Di Amerika pernah ada kejadian
seperti permasalaha yang sedang kita bahas, yaitu ada sepasang suami-istri
bersepakat dengan seorang perempuan yang telah menikah. Mereka bersepakat
menitipkan menitipkan sperma dan ovum sepasang suami-istri kepada perempuan
yang telah menikah tersebut dengan imbalan uang sesuai kesepakatan. Praktek itu
berjalan hingga perempuan yang menerima imbalan itu hamil dan melahirkan
seorang anak, tetapi ternyata anak yang dilahirkannya tidak sesuai harapan,
anak tersebut mempunyai kelainan. Anak itu lemah sehingga mengakibatkan otaknya
kurang atau bisa disebut idiot, kekurangan ini diprediksi akan berlanjut sampai
akhir hayat anak itu. Setelah melihat kejadian tersebut sepasang suami istri
yang menitipkan sperma dan ovumnya tidaak mau mengakui anak itu sebagai anaknya
bahkan tidak mau membayar sejumlah uang yang telah disepakati sebelunya, dengan
alasan bahwa anak yang telah dilahirkanya bukanlah anak dari mereka. Melihat perkara
ini akhirnya perempuan yang melahirkan anak itu menuntut haknya sesuai
kesepakatan awal ke pengadilan. Dan kemudian diadakan tes DNA yang pada
akhirnya diketahu siapa orang tua dari anak itu sebeenarnya.
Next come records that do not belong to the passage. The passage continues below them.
-- pv_equiv track=rewrite | github.com/mouredev/retos-programacion-2023 | Retos/Reto #9 - HETEROGRAMA, ISOGRAMA Y PANGRAMA [Fácil]/python/cesar-ch.py | is_isograma
-- ===== SOURCE A (Python) =====
-- def is_isograma(word):
--     obj_words = {}
--     for e in word:
--         if e in obj_words:
--             obj_words[e] += 1
--         else:
--             obj_words[e] = 1
--     return all(e % 2 == 0 or e == 1 for e in obj_words.values())
-- ===== SOURCE B (Python) =====
-- def is_isograma(word):
--     s = sorted(word)
--     i, n = 0, len(s)
--     while i < n:
--         j = i + 1
--         while j < n and s[j] == s[i]:
--             j += 1
--         run = j - i
--         if run % 2 != 0 and run != 1:
--             return False
--         i = j
--     return True
-- ===== Notes on version B (the rewrite author's own statement) =====
-- stated objective: alternative
-- what changed: Replaces the frequency-dict single pass with sort-then-scan: sort the characters so equal ones are adjacent, then walk the sorted list once checking each maximal run's length is even or 1.
import Mathlib
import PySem

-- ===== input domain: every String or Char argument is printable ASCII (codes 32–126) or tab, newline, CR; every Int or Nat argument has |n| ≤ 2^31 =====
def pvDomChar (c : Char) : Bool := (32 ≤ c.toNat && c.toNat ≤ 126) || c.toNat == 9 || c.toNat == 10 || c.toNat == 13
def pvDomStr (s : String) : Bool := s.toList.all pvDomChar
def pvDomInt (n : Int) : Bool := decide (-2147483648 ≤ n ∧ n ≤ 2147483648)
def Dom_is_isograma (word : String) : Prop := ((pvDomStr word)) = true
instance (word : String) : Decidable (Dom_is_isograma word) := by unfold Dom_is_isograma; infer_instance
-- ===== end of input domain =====

-- B replaces A's frequency dict with sort-then-scan: sort the characters and check each maximal run's length is even or 1 (alternative algorithm, same behaviour).


-- ===== PORT A =====
def is_isograma (word : String) : Bool :=
  let obj_words : PySem.Dict Char Int :=
    word.toList.foldl
      (fun d e =>
        if d.contains e then d.insert e (d.getD e 0 + 1)
        else d.insert e 1)
      PySem.Dict.empty
  obj_words.values.all (fun e => PySem.Int.mod e 2 == 0 || e == 1)

-- ===== PORT B =====
-- the outer while loop of Source B: consume one maximal run of equal characters per step
def pvRunCheck : List Char → Bool
  | [] => true
  | c :: rest =>
    let run := 1 + (rest.takeWhile (fun x => x == c)).length
    ((run % 2 == 0) || (run == 1)) && pvRunCheck (rest.dropWhile (fun x => x == c))
termination_by l => l.length
decreasing_by
  simpa using Nat.lt_succ_of_le (List.length_dropWhile_le _ _)

def is_isograma_alt (word : String) : Bool :=
  pvRunCheck (PySem.List.sorted word.toList (fun x => x) false)

-- ===== PRECONDITION & SPEC =====
def Spec_is_isograma (word : String) (out : Bool) : Prop := out = is_isograma_alt word
instance (word : String) (out : Bool) : Decidable (Spec_is_isograma word out) := by unfold Spec_is_isograma; infer_instance

-- ===== CLAIM (what is proved, stated in full; the proofs are below) =====
def Claim_equal_is_isograma : Prop := ∀ (word : String), Dom_is_isograma word → Spec_is_isograma word (is_isograma word)

-- ===== LEMMAS AND PROOFS =====

theorem pv_fold_eq_counter (xs : List Char) :
    xs.foldl
      (fun d e =>
        if d.contains e then d.insert e (d.getD e 0 + 1)
        else d.insert e 1)
      PySem.Dict.empty = PySem.Dict.counter xs := by
  rw [← PySem.Dict.foldl_insert_getD_add_one_eq_counter]
  congr 1
  funext d e
  by_cases h : d.contains e
  · simp [h]
  · have h0 : d.getD e 0 = (0 : Int) :=
      PySem.Dict.getD_of_not_contains d 0 (by simpa using h)
    simp [h, h0]

theorem pv_pred_eq (n : Nat) :
    ((PySem.Int.mod (n : Int) 2 == 0) || ((n : Int) == 1))
      = ((n % 2 == 0) || (n == 1)) := by
  rw [PySem.Int.mod_eq_emod_of_pos (by norm_num)]
  by_cases h : n % 2 = 0
  · have h' : (n:Int) % 2 = 0 := by omega
    simp [h, h']
  · have h' : (n:Int) % 2 ≠ 0 := by omega
    by_cases h1 : n = 1
    · subst h1; simp
    · have h1' : (n:Int) ≠ 1 := by omega
      rw [beq_eq_false_iff_ne.2 h', beq_eq_false_iff_ne.2 h1', beq_eq_false_iff_ne.2 h1]
      simp [h]

-- in a sorted list whose elements are all ≥ c, after dropping the leading c's no c remains
theorem pv_notin_drop (c : Char) (l : List Char)
    (hs : l.Pairwise (· ≤ ·)) (hge : ∀ x ∈ l, c ≤ x) :
    c ∉ l.dropWhile (fun x => x == c) := by
  induction l with
  | nil => simp
  | cons x rs ih =>
    by_cases hx : x = c
    · subst hx
      rw [List.dropWhile_cons_of_pos (by simp)]
      exact ih hs.tail (fun y hy => hge y (List.mem_cons_of_mem _ hy))
    · rw [List.dropWhile_cons_of_neg (by simpa using hx)]
      intro hc
      rcases List.mem_cons.1 hc with h | h
      · exact hx h.symm
      · have h1 : x ≤ c := List.rel_of_pairwise_cons hs h
        have h2 : c ≤ x := hge x (by simp)
        exact hx (le_antisymm h1 h2)

-- run-check on a sorted list ⟺ every member's count is even or 1
theorem pv_runCheck_iff (l : List Char) (hs : l.Pairwise (· ≤ ·)) :
    pvRunCheck l = true ↔ ∀ c ∈ l, (l.count c % 2 == 0 || l.count c == 1) = true := by
  induction l using pvRunCheck.induct with
  | case1 => simp [pvRunCheck]
  | case2 c rest ih =>
    have hT := List.takeWhile_append_dropWhile (p := fun x => x == c) (l := rest)
    set t := rest.takeWhile (fun x => x == c) with ht
    set d := rest.dropWhile (fun x => x == c) with hd
    have htc : ∀ x ∈ t, x = c := by
      intro x hx
      have := List.mem_takeWhile_imp hx
      simpa using this
    have hdnc : c ∉ d := by
      apply pv_notin_drop c rest hs.tail
      intro x hx
      exact List.rel_of_pairwise_cons hs hx
    have hds : d.Pairwise (· ≤ ·) := by
      have : rest.Pairwise (· ≤ ·) := hs.tail
      rw [← hT] at this
      exact (List.pairwise_append.1 this).2.1
    -- counts
    have hcount_c : (c :: rest).count c = 1 + t.length := by
      have h1 : t.count c = t.length := by
        rw [List.count_eq_length]; intro b hb; exact (htc b hb).symm
      have h2 : d.count c = 0 := List.count_eq_zero.2 hdnc
      rw [List.count_cons_self, ← hT, List.count_append, h1, h2]; omega
    have hcount_ne : ∀ x, x ≠ c → (c :: rest).count x = d.count x := by
      intro x hx
      have h1 : t.count x = 0 := by
        rw [List.count_eq_zero]; intro hmem; exact hx (htc x hmem)
      rw [← hT]
      simp [List.count_append, h1, Ne.symm hx]
    have hmem : ∀ x, x ∈ (c :: rest) ↔ x = c ∨ x ∈ d := by
      intro x
      constructor
      · intro hx
        rcases List.mem_cons.1 hx with h | h
        · exact Or.inl h
        · rw [← hT] at h
          rcases List.mem_append.1 h with h | h
          · exact Or.inl (htc x h)
          · exact Or.inr h
      · rintro (rfl | h)
        · exact List.mem_cons_self
        · exact List.mem_cons_of_mem _ (by rw [← hT]; exact List.mem_append_right _ h)
    rw [pvRunCheck]
    simp only [Bool.and_eq_true]
    rw [ih hds]
    constructor
    · rintro ⟨hrun, hall⟩ x hx
      rcases (hmem x).1 hx with rfl | hxd
      · rwa [hcount_c]
      · have hxc : x ≠ c := fun h => hdnc (h ▸ hxd)
        rw [hcount_ne x hxc]
        exact hall x hxd
    · intro hall
      refine ⟨?_, ?_⟩
      · have := hall c List.mem_cons_self
        rwa [hcount_c] at this
      · intro x hx
        have hxc : x ≠ c := fun h => hdnc (h ▸ hx)
        have := hall x ((hmem x).2 (Or.inr hx))
        rwa [hcount_ne x hxc] at this

-- ===== VERDICT (by name: the statement is the Claim_ definition above) =====
theorem is_isograma_spec : Claim_equal_is_isograma := by
  intro word _
  unfold Spec_is_isograma is_isograma is_isograma_alt
  rw [pv_fold_eq_counter]
  set xs := word.toList with hxs
  set s := PySem.List.sorted xs (fun x => x) false with hsrt
  have hperm : s.Perm xs := PySem.List.sorted_perm xs _ _
  have hsorted : s.Pairwise (· ≤ ·) := by
    simpa using PySem.List.sorted_pairwise xs (fun x => x)
  rw [Bool.eq_iff_iff]
  rw [pv_runCheck_iff s hsorted]
  simp only [PySem.Dict.values, PySem.Dict.items_counter, List.map_map, List.all_eq_true,
    List.forall_mem_map, Function.comp]
  constructor
  · intro h c hc
    have hcx : c ∈ xs := hperm.mem_iff.1 hc
    have := h c ((PySem.Set.mem_ofList xs c).2 hcx)
    rw [hperm.count_eq]
    rwa [pv_pred_eq (xs.count c)] at this
  · intro h c hc
    have hcx : c ∈ xs := (PySem.Set.mem_ofList xs c).1 hc
    have := h c (hperm.mem_iff.2 hcx)
    rw [hperm.count_eq] at this
    rwa [pv_pred_eq (xs.count c)]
Tidak bisa
mengelak lagi setelah tes DNA tersebut. Tetapi alangkah malangnya anak tersebut
karena dikatakan membawa sial oleh kedua orang tuanya, sehingga di titipkan ke
panti asuhan. Jauh dari ayah ibunya dan semua biaya hidup ditanggung oleh suatu
perusahaan/persekutuan, bukan ditanggung oleh kedua orang tua anak itu. Mereka
berdua tidak mau tahu lagi keadaan anak yang dikatakan pembawa sial itu. Na’udzubillahi
mindzalik.
- Rahim dan farji
keduanya sama-sama memiki tempat yang suci
Farji dan rahim
keduanya adalah maksud dari istimta’ul jinsi dan yang menghasilhkan
anak. Keduanya adalah anggota yang paling penting bagi seorang perempuan.
Keduanya juga berperan sangat penting dalam kehamilan seseorang. Keduanya
adalah hak khusus bagi suami.
Dan tidak bisa diragukan lagi
bahwa ta’jirul arham atau ummul badilah adalah pemanfaatan rahim
perempuan selain suaminya sendiri, dan yang seperti ini tidak diperbolehkan
oleh syari’at isalam. Haram baginya melakukan hal semacam ini.